Joan Citelli - Director of Corporate Communications
Thank you and welcome, everyone, to our call. Today I'm joined by 8x8's Chief Executive Officer and Chairman of the Board, Bryan Martin, and 8x8's President and Chief Financial Officer, Dan Weirich, to discuss our results for 8x8's third fiscal quarter ended December 31st, 2008.
If you have not yet seen today's financial results, the press release is available on 8x8's corporate website at www.8x8.com. Following our comments, there will be an opportunity for questions.
Before I turn the call over to Bryan I would like to remind all participants that during this conference call any forward-looking statements are made pursuant to the Safe Harbor provision of the Private Securities Litigation Reform Act of 1995. Expressions of future goals, including financial guidance and similar expressions, including without limitations expressions using the terminology may, will, believe, expect, plans, anticipates, predicts, forecasts, and expressions which otherwise request something other than historical fact are intended to identify forward-looking statements.
These forward-looking statements involve a number of risks and uncertainties, including factors discussed in the risk factor sections of our annual report on form 10-K, in our quarterly reports on form 10-Q, and in our other SEC filings and Company releases. Our actual results may differ materially from any forward-looking statements due to such risks and uncertainties. The Company undertakes no obligation to revise or update any forward-looking statements in order to reflect events or circumstances that may arise after this conference call, except as required by law.
Please note that management will be continuing our corporate practice of not offering or providing any forward-looking guidance on the Company's financial results, forecasts, or similar future expectations, and your cooperation is appreciated in not asking any questions in this regard.
Thank you.
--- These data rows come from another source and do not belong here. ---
-- pv_equiv track=rewrite | github.com/latikamehra/PythonProjects | CommonCodingProblems/TrimArrayForMaxMinCondition_Method1.py | validMinMax
-- ===== SOURCE A (Python) =====
-- def validMinMax(arr):
--     dicts = {}
--     sz = len(arr)
--
--     for i in range(0,sz) :
--         dicts[arr[i]] = None
--         for j in range(sz-1, i, -1) :
--             if arr[i]*2 >= arr[j] :
--                 dicts[arr[i]] = arr[j]
--                 break
--
--     return dicts
-- ===== SOURCE B (Python) =====
-- from bisect import bisect_left
--
-- def validMinMax(arr):
--     # One right-to-left pass. neg holds the negated values of the right-to-left
--     # strict minima of the suffix already seen, in ascending order; the rightmost
--     # later element <= t is exactly the largest such minimum <= t, found by bisection.
--     n = len(arr)
--     ans = [None] * n
--     neg = []
--     for i in range(n - 1, -1, -1):
--         k = bisect_left(neg, -(2 * arr[i]))
--         if k < len(neg):
--             ans[i] = -neg[k]
--         if not neg or -arr[i] > neg[-1]:
--             neg.append(-arr[i])
--     out = {}
--     for i in range(n):
--         out[arr[i]] = ans[i]
--     return out
-- ===== Notes on version B (the rewrite author's own statement) =====
-- stated objective: faster
-- what changed: Replaces A's quadratic per-element backward scan with a single right-to-left pass maintaining the stack of suffix right-to-left minima, answering each 'rightmost later element <= 2*x' query by bisection on that stack.
import Mathlib
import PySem

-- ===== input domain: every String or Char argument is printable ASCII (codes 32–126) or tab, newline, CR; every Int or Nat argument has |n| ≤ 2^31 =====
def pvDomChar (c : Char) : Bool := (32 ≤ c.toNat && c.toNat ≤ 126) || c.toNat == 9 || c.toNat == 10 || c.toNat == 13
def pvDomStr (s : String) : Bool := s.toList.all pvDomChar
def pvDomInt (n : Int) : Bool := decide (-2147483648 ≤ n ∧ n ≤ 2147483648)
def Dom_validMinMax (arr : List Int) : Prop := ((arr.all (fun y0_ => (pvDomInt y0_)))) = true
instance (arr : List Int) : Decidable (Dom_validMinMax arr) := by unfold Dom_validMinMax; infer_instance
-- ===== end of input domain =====

-- B replaces A's per-element backward scan by one right-to-left pass over a stack of
-- suffix minima queried by binary search (objective: faster).

-- ===== PORT A =====
-- loop body of A's outer for-loop (every index accessed is in range, so pyGetD is exact)
def stepA (arr : List Int) (sz : Int) (dicts : PySem.Dict Int (Option Int)) (i : Int) :
    PySem.Dict Int (Option Int) :=
  let ai := PySem.List.pyGetD arr i 0
  let dicts := PySem.Dict.insert dicts ai none
  -- 'for j in range(sz-1, i, -1): if ai*2 >= arr[j]: dicts[ai] = arr[j]; break'
  match (PySem.List.pyRange (sz - 1) i (-1)).find?
      (fun j => decide (ai * 2 ≥ PySem.List.pyGetD arr j 0)) with
  | some j => PySem.Dict.insert dicts ai (some (PySem.List.pyGetD arr j 0))
  | none => dicts

def validMinMax (arr : List Int) : List (Int × Option Int) :=
  let sz : Int := (arr.length : Int)
  ((PySem.List.pyRange 0 sz 1).foldl (stepA arr sz) PySem.Dict.empty).items

-- ===== PORT B =====
-- 'k = bisect_left(neg, -(2*a)); ans[i] = -neg[k] if k < len(neg)'
def bAnsOne (neg : List Int) (t : Int) : Option Int :=
  (PySem.List.pyGet? neg ((PySem.List.bisectLeft neg (-t) : Nat) : Int)).map (fun v => -v)

-- 'if not neg or -a > neg[-1]: neg.append(-a)'
def bPush (neg : List Int) (a : Int) : List Int :=
  if (neg.getLast?).all (fun m => decide (m < -a)) then neg ++ [-a] else neg

-- Source B's loop 'for i in range(n-1, -1, -1)' as structural recursion from the right;
-- returns (ans, neg) for the processed suffix
def bGo : List Int → List (Option Int) × List Int
  | [] => ([], [])
  | a :: rest =>
      let p := bGo rest
      (bAnsOne p.2 (2 * a) :: p.1, bPush p.2 a)

def validMinMax_alt (arr : List Int) : List (Int × Option Int) :=
  -- 'for i in range(n): out[arr[i]] = ans[i]'
  ((arr.zip (bGo arr).1).foldl (fun d p => PySem.Dict.insert d p.1 p.2)
    PySem.Dict.empty).items

-- ===== PRECONDITION & SPEC =====
def Spec_validMinMax (arr : List Int) (out : List (Int × Option Int)) : Prop := out = validMinMax_alt arr
instance (arr : List Int) (out : List (Int × Option Int)) : Decidable (Spec_validMinMax arr out) := by unfold Spec_validMinMax; infer_instance

-- ===== CLAIM (what is proved, stated in full; the proofs are below) =====
def Claim_equal_validMinMax : Prop := ∀ (arr : List Int), Dom_validMinMax arr → Spec_validMinMax arr (validMinMax arr)

-- ===== LEMMAS AND PROOFS =====

-- A's inner scan for outer index i, as an Option value
def ansAux (arr : List Int) (sz i : Int) : Option Int :=
  Option.map (fun j => PySem.List.pyGetD arr j 0)
    ((PySem.List.pyRange (sz - 1) i (-1)).find?
      (fun j => decide (PySem.List.pyGetD arr i 0 * 2 ≥ PySem.List.pyGetD arr j 0)))

theorem stepA_eq (arr : List Int) (sz : Int) (d : PySem.Dict Int (Option Int)) (i : Int) :
    stepA arr sz d i = PySem.Dict.insert d (PySem.List.pyGetD arr i 0) (ansAux arr sz i) := by
  simp only [stepA, ansAux]
  cases hf : (PySem.List.pyRange (sz - 1) i (-1)).find?
      (fun j => decide (PySem.List.pyGetD arr i 0 * 2 ≥ PySem.List.pyGetD arr j 0)) with
  | none => simp
  | some j => simp [PySem.Dict.insert_insert_self]

theorem bGo_fst_length (s : List Int) : (bGo s).1.length = s.length := by
  induction s with
  | nil => rfl
  | cons a rest ih => simp [bGo, ih]

theorem bGo_fst_getElem (s : List Int) (k : Nat) (hk : k < s.length) :
    (bGo s).1[k]'(by rw [bGo_fst_length]; exact hk)
      = bAnsOne (bGo (s.drop (k + 1))).2 (2 * s[k]) := by
  induction s generalizing k with
  | nil => simp at hk
  | cons a rest ih =>
    cases k with
    | zero => simp [bGo]
    | succ k => simpa [bGo] using ih k (by simpa using hk)

theorem le_getLast_of_sorted (l : List Int) (h : l.Pairwise (· ≤ ·)) (a : Int)
    (ha : a ∈ l) (hne : l ≠ []) : a ≤ l.getLast hne := by
  induction l with
  | nil => exact absurd rfl hne
  | cons b rest ih =>
    cases rest with
    | nil => simp at ha; simp [ha, List.getLast]
    | cons c rs =>
      rw [List.getLast_cons (by simp)]
      rcases List.mem_cons.mp ha with rfl | ha'
      · exact List.rel_of_pairwise_cons h (List.getLast_mem (by simp))
      · exact ih h.of_cons ha' (by simp)

theorem bGo_snd_sorted (s : List Int) : (bGo s).2.Pairwise (· ≤ ·) := by
  induction s with
  | nil => simp [bGo]
  | cons a rest ih =>
    show (bPush (bGo rest).2 a).Pairwise (· ≤ ·)
    unfold bPush
    split_ifs with h
    · rw [List.pairwise_append]
      refine ⟨ih, by simp, ?_⟩
      intro x hx y hy
      simp only [List.mem_singleton] at hy; subst hy
      have hne : (bGo rest).2 ≠ [] := List.ne_nil_of_mem hx
      rw [List.getLast?_eq_some_getLast hne] at h
      simp only [Option.all_some, decide_eq_true_eq] at h
      exact le_of_lt (lt_of_le_of_lt (le_getLast_of_sorted _ ih x hx hne) h)
    · exact ih

-- find? returns the first index satisfying p
theorem find?_eq_of_getElem {α : Type} (l : List α) (p : α → Bool) (k : Nat)
    (hk : k < l.length) (hp : p l[k] = true)
    (hmin : ∀ j (hj : j < k), p (l[j]'(lt_trans hj hk)) = false) :
    l.find? p = some l[k] := by
  induction l generalizing k with
  | nil => simp at hk
  | cons a rest ih =>
    cases k with
    | zero => simp_all [List.find?_cons_of_pos]
    | succ k =>
      have h0 : p a = false := hmin 0 (Nat.succ_pos k)
      rw [List.find?_cons_of_neg (by simp [h0])]
      exact ih k (by simpa using hk) (by simpa using hp)
        (fun j hj => hmin (j + 1) (by omega))

-- on a sorted list, bisect_left followed by indexing is 'first element ≥ x'
theorem bisect_find (neg : List Int) (x : Int) (hs : neg.Pairwise (· ≤ ·)) :
    PySem.List.pyGet? neg ((PySem.List.bisectLeft neg x : Nat) : Int)
      = neg.find? (fun v => decide (x ≤ v)) := by
  obtain ⟨hle, hlt, hge⟩ := PySem.List.bisectLeft_spec neg x hs
  rw [PySem.List.pyGet?_natCast]
  by_cases h : PySem.List.bisectLeft neg x < neg.length
  · rw [List.getElem?_eq_getElem h]
    exact (find?_eq_of_getElem neg _ _ h (by simp [hge _ h (le_refl _)])
      (fun j hj => by simp [Int.not_le.mpr (hlt j (lt_trans hj h) hj)])).symm
  · rw [List.getElem?_eq_none (by omega)]
    symm
    rw [List.find?_eq_none]
    intro v hv
    obtain ⟨j, hj, rfl⟩ := List.mem_iff_getElem.mp hv
    simp [Int.not_le.mpr (hlt j hj (by omega))]

theorem bAnsOne_eq_find (neg : List Int) (t : Int) (hs : neg.Pairwise (· ≤ ·)) :
    bAnsOne neg t = (neg.find? (fun v => decide (-t ≤ v))).map (fun v => -v) := by
  unfold bAnsOne
  rw [bisect_find neg (-t) hs]

-- the crux: scanning the suffix from the right equals querying the minima stack
theorem findRev_eq (s : List Int) (t : Int) :
    s.reverse.find? (fun v => decide (v ≤ t)) = bAnsOne (bGo s).2 t := by
  induction s with
  | nil =>
    unfold bAnsOne
    rw [PySem.List.pyGet?_natCast]
    simp [bGo]
  | cons a rest ih =>
    rw [bAnsOne_eq_find _ _ (bGo_snd_sorted (a :: rest))]
    have h2 : (bGo (a :: rest)).2 = bPush (bGo rest).2 a := rfl
    rw [h2, List.reverse_cons, List.find?_append]
    rw [bAnsOne_eq_find _ _ (bGo_snd_sorted rest)] at ih
    unfold bPush
    split_ifs with h
    · rw [List.find?_append]
      cases hf : (bGo rest).2.find? (fun v => decide (-t ≤ v)) with
      | some v =>
        rw [hf] at ih
        rw [ih]; simp
      | none =>
        rw [hf] at ih
        rw [ih]
        by_cases hat : a ≤ t
        · have h1 : (-t ≤ -a) := by omega
          simp [hat, h1]
        · have h1 : ¬ (-t ≤ -a) := by omega
          simp [hat, h1]
    · cases hf : (bGo rest).2.find? (fun v => decide (-t ≤ v)) with
      | some v =>
        rw [hf] at ih
        rw [ih]; simp
      | none =>
        rw [hf] at ih
        rw [ih]
        have hne : (bGo rest).2 ≠ [] := by
          intro hnil
          rw [hnil] at h; simp at h
        rw [List.getLast?_eq_some_getLast hne] at h
        simp only [Option.all_some, decide_eq_true_eq, not_lt] at h
        have hmlt : ¬ (-t ≤ (bGo rest).2.getLast hne) := by
          have := List.find?_eq_none.mp hf _ (List.getLast_mem hne)
          simpa using this
        have hna : ¬ (a ≤ t) := by omega
        simp [hna]

-- A's countdown index scan equals the rightmost-match scan over the value suffix
theorem ansAux_eq (arr : List Int) (k : Nat) (hk : k < arr.length) :
    ansAux arr (arr.length : Int) (k : Int)
      = ((arr.drop (k + 1)).reverse).find? (fun v => decide (v ≤ 2 * arr[k])) := by
  unfold ansAux
  have hai : PySem.List.pyGetD arr ((k : Nat) : Int) 0 = arr[k] := by
    rw [PySem.List.pyGetD_eq_getElem arr 0 (by positivity) (by exact_mod_cast hk)]
    simp
  rw [PySem.List.pyRange_neg_one_eq_reverse]
  have h1 : ((arr.length : Int) - 1) + 1 = (arr.length : Int) := by ring
  have h2 : ((k : Nat) : Int) + 1 = (((k + 1 : Nat)) : Int) := by push_cast; ring
  rw [h1, h2]
  have hmap : (arr.drop (k + 1)).reverse
      = List.map (fun j => PySem.List.pyGetD arr j 0)
          ((PySem.List.pyRange (((k + 1 : Nat)) : Int) (arr.length : Int) 1).reverse) := by
    rw [List.map_reverse]
    rw [PySem.List.map_pyGetD_pyRange' arr 0 (by positivity)]
    simp
  have hpred : (fun j => decide (PySem.List.pyGetD arr ((k : Nat) : Int) 0 * 2 ≥ PySem.List.pyGetD arr j 0))
      = ((fun v => decide (v ≤ 2 * arr[k])) ∘ fun j => PySem.List.pyGetD arr j 0) := by
    funext j
    simp only [Function.comp_apply, hai, ge_iff_le, decide_eq_decide]
    constructor <;> intro hx <;> omega
  rw [hmap, List.find?_map, hpred]

theorem validMinMax_equiv (arr : List Int) : validMinMax arr = validMinMax_alt arr := by
  have hA : validMinMax arr
      = ((PySem.List.pyRange 0 (arr.length : Int) 1).foldl
          (stepA arr (arr.length : Int)) PySem.Dict.empty).items := rfl
  have hB : validMinMax_alt arr
      = ((arr.zip (bGo arr).1).foldl (fun d p => PySem.Dict.insert d p.1 p.2)
          PySem.Dict.empty).items := rfl
  rw [hA, hB]
  have hstep : stepA arr (arr.length : Int) = fun d i =>
      PySem.Dict.insert d (PySem.List.pyGetD arr i 0) (ansAux arr (arr.length : Int) i) :=
    funext fun d => funext fun i => stepA_eq arr _ d i
  have hmap : List.map (fun i => (PySem.List.pyGetD arr i 0, ansAux arr (arr.length : Int) i))
      (PySem.List.pyRange 0 (arr.length : Int) 1) = arr.zip (bGo arr).1 := by
    apply List.ext_getElem
    · simp [PySem.List.length_pyRange_one, bGo_fst_length]
    · intro k h1 h2
      have hk : k < arr.length := by
        simpa [PySem.List.length_pyRange_one] using h1
      simp only [List.getElem_map, List.getElem_zip]
      rw [PySem.List.getElem_pyRange_one]
      have hz : (0 : Int) + (k : Int) = ((k : Nat) : Int) := by ring
      rw [hz]
      have hai : PySem.List.pyGetD arr ((k : Nat) : Int) 0 = arr[k] := by
        rw [PySem.List.pyGetD_eq_getElem arr 0 (by positivity) (by exact_mod_cast hk)]
        simp
      simp only [Prod.mk.injEq]
      refine ⟨hai, ?_⟩
      rw [ansAux_eq arr k hk, findRev_eq]
      exact (bGo_fst_getElem arr k hk).symm
  rw [hstep, ← hmap, List.foldl_map]

-- ===== VERDICT (by name: the statement is the Claim_ definition above) =====
theorem validMinMax_spec : Claim_equal_validMinMax := by
  intro arr _
  unfold Spec_validMinMax
  exact validMinMax_equiv arr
And with that, I'll turn the call over to Bryan Martin, Chief Executive Officer and Chairman of the Board of 8x8.
Bryan Martin - CEO, Chairman of the Board
Thank you, Joan, and good afternoon, everyone. Well, it's always been my pleasure to conduct these quarterly conference calls with Dan Weirich in his role as Chief Financial Officer. I'm even more pleased at this time to publicly introduce Dan in his newly assumed role as President and CFO, which we announced in November 2008. Dan has already made a number of positive and exciting changes within the organization, and we are looking forward to updating you on our growth and progress throughout 2009.
Today I'm going to address a new milestone we reached in the December quarter with our business service revenues and then update you on several corporate and equity issues which have recently transpired. I will then pass the call over to Dan, who will provide an overview of our business during the December quarter and walk you through some detailed operating results and metrics. As always, we will take any questions you may have for us at the end of the call.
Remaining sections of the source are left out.